-- pv_equiv track=rewrite | github.com/stefand799/arcana-encryption | arcana/encrypt.py | chars_to_number
-- ===== SOURCE A (Python) =====
-- def chars_to_number(chars):
--     """
--     Converts a sequence of 1 to 4 characters back into the original integer
--     by decoding the last 4 bits of each character's ASCII value.
--
--     Parameters:
--         chars (str): A string containing 1 to 4 characters to be converted.
--
--     Returns:
--         int: The integer represented by the characters.
--
--     Raises:
--         ValueError: If the input string does not contain between 1 and 4 characters.
--     """
--
--     # Ensure the input string has a valid length
--     if not 1 <= len(chars) <= 4:
--         raise ValueError("Input must contain between 1 and 4 characters")
--
--     # Convert each character into its binary representation (extracting the last 4 bits)
--     bit_stacks = []
--     for char in chars:
--         # Extract the last 4 bits of the ASCII value
--         char_bits = format(ord(char), '08b')[-4:]
--         bit_stacks.append(char_bits)
--
--     # Reverse the bit stacks to match the original encoding order
--     bit_stacks = bit_stacks[::-1]
--
--     # Combine the bits from all characters into a single binary string
--     bit_string = ''.join(bit_stacks)
--
--     # Convert the binary string back into an integer
--     num = int(bit_string, 2)
--
--     return num
-- ===== SOURCE B (Python) =====
-- def chars_to_number(chars):
--     if not 1 <= len(chars) <= 4:
--         raise ValueError("Input must contain between 1 and 4 characters")
--     num = 0
--     for c in reversed(chars):
--         num = num * 16 + (ord(c) & 0xF)
--     return num
-- ===== Notes on version B (the rewrite author's own statement) =====
-- stated objective: simpler
-- what changed: Replaces the bit-string pipeline (format to 8-bit binary text, slice, list reverse, join, int(s,2) parse) with a direct integer accumulator over reversed(chars): num = num*16 + (ord(c) & 0xF).
import Mathlib
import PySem

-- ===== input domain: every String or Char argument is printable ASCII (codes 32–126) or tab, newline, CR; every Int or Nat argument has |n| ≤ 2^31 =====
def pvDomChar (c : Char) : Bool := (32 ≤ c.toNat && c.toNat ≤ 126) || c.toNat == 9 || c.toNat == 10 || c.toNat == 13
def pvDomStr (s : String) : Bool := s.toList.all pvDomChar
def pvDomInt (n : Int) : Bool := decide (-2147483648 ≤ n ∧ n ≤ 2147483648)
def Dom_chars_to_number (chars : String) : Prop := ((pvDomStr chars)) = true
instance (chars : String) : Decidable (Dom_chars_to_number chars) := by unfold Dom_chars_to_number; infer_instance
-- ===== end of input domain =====

-- B replaces A's bit-string formatting/joining/parsing with a direct integer
-- accumulator over the reversed characters (objective: simpler).
-- ===== PORT A =====
-- format(ord(c), '08b') as a list of '0'/'1' characters, most significant first
def pvBits8 (n : Nat) : List Char :=
  [7, 6, 5, 4, 3, 2, 1, 0].map (fun i => if n / 2 ^ i % 2 = 1 then '1' else '0')

-- int(s, 2) on a string of '0'/'1' characters
def pvParse2 (s : List Char) : Nat :=
  s.foldl (fun a c => a * 2 + (if c = '1' then 1 else 0)) 0

def chars_to_number (chars : String) : Int :=
  -- the length guard (raise ValueError) is excluded by Pre_chars_to_number
  let bit_stacks := chars.toList.map (fun c => (pvBits8 c.toNat).drop 4)
  let bit_stacks := bit_stacks.reverse
  let bit_string := bit_stacks.flatten
  (pvParse2 bit_string : Int)

-- ===== PORT B =====
def chars_to_number_alt (chars : String) : Int :=
  -- same length guard excluded by Pre_chars_to_number
  (chars.toList.reverse.foldl (fun num c => num * 16 + (c.toNat &&& 15)) 0 : Nat)

-- ===== PRECONDITION & SPEC =====
-- exactly the inputs on which A returns (outside, A raises ValueError)
def Pre_chars_to_number (chars : String) : Prop :=
  1 ≤ chars.length ∧ chars.length ≤ 4
instance (chars : String) : Decidable (Pre_chars_to_number chars) := by
  unfold Pre_chars_to_number; infer_instance
def pvWitness_chars_to_number : String := "A"

def Spec_chars_to_number (chars : String) (out : Int) : Prop := out = chars_to_number_alt chars
instance (chars : String) (out : Int) : Decidable (Spec_chars_to_number chars out) := by unfold Spec_chars_to_number; infer_instance

-- ===== CLAIM (what is proved, stated in full; the proofs are below) =====
def Claim_equal_chars_to_number : Prop := ∀ (chars : String), Dom_chars_to_number chars → Pre_chars_to_number chars → Spec_chars_to_number chars (chars_to_number chars)

-- ===== LEMMAS AND PROOFS =====

-- folding A's parse step through one 4-bit nibble adds n % 16
theorem pvParse2_nibble (a n : Nat) :
    ((pvBits8 n).drop 4).foldl (fun a c => a * 2 + (if c = '1' then 1 else 0)) a
      = a * 16 + n % 16 := by
  simp only [pvBits8, List.map, List.drop, List.foldl,
    show (2:Nat)^3 = 8 from rfl, show (2:Nat)^2 = 4 from rfl,
    show (2:Nat)^1 = 2 from rfl, show (2:Nat)^0 = 1 from rfl]
  split_ifs <;> simp_all <;> omega

theorem pvCore_eq (l : List Char) :
    ∀ a : Nat,
      ((l.map (fun c => (pvBits8 c.toNat).drop 4)).flatten).foldl
          (fun a c => a * 2 + (if c = '1' then 1 else 0)) a
        = l.foldl (fun num c => num * 16 + (c.toNat &&& 15)) a := by
  induction l with
  | nil => intro a; simp
  | cons c t ih =>
      intro a
      simp only [List.map, List.flatten, List.append_eq, List.foldl_append, List.foldl]
      rw [pvParse2_nibble, ih, Nat.and_two_pow_sub_one_eq_mod c.toNat 4]


-- ===== VERDICT (by name: the statement is the Claim_ definition above) =====
theorem chars_to_number_spec : Claim_equal_chars_to_number := by
  intro chars _ _
  show ((pvParse2 (((chars.toList.map
      (fun c => (pvBits8 c.toNat).drop 4)).reverse).flatten) : Nat) : Int)
    = chars_to_number_alt chars
  unfold chars_to_number_alt pvParse2
  rw [← List.map_reverse, pvCore_eq]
--- --- ---
• Aim of the exercise:
Write out only the lines that run from the line containing "import Mathlib" through the line containing "-- ===== end of", both included, exactly as they appear above.

• Answer:
import Mathlib
import PySem

-- ===== input domain: every String or Char argument is printable ASCII (codes 32–126) or tab, newline, CR; every Int or Nat argument has |n| ≤ 2^31 =====
def pvDomChar (c : Char) : Bool := (32 ≤ c.toNat && c.toNat ≤ 126) || c.toNat == 9 || c.toNat == 10 || c.toNat == 13
def pvDomStr (s : String) : Bool := s.toList.all pvDomChar
def pvDomInt (n : Int) : Bool := decide (-2147483648 ≤ n ∧ n ≤ 2147483648)
def Dom_chars_to_number (chars : String) : Prop := ((pvDomStr chars)) = true
instance (chars : String) : Decidable (Dom_chars_to_number chars) := by unfold Dom_chars_to_number; infer_instance
-- ===== end of input domain =====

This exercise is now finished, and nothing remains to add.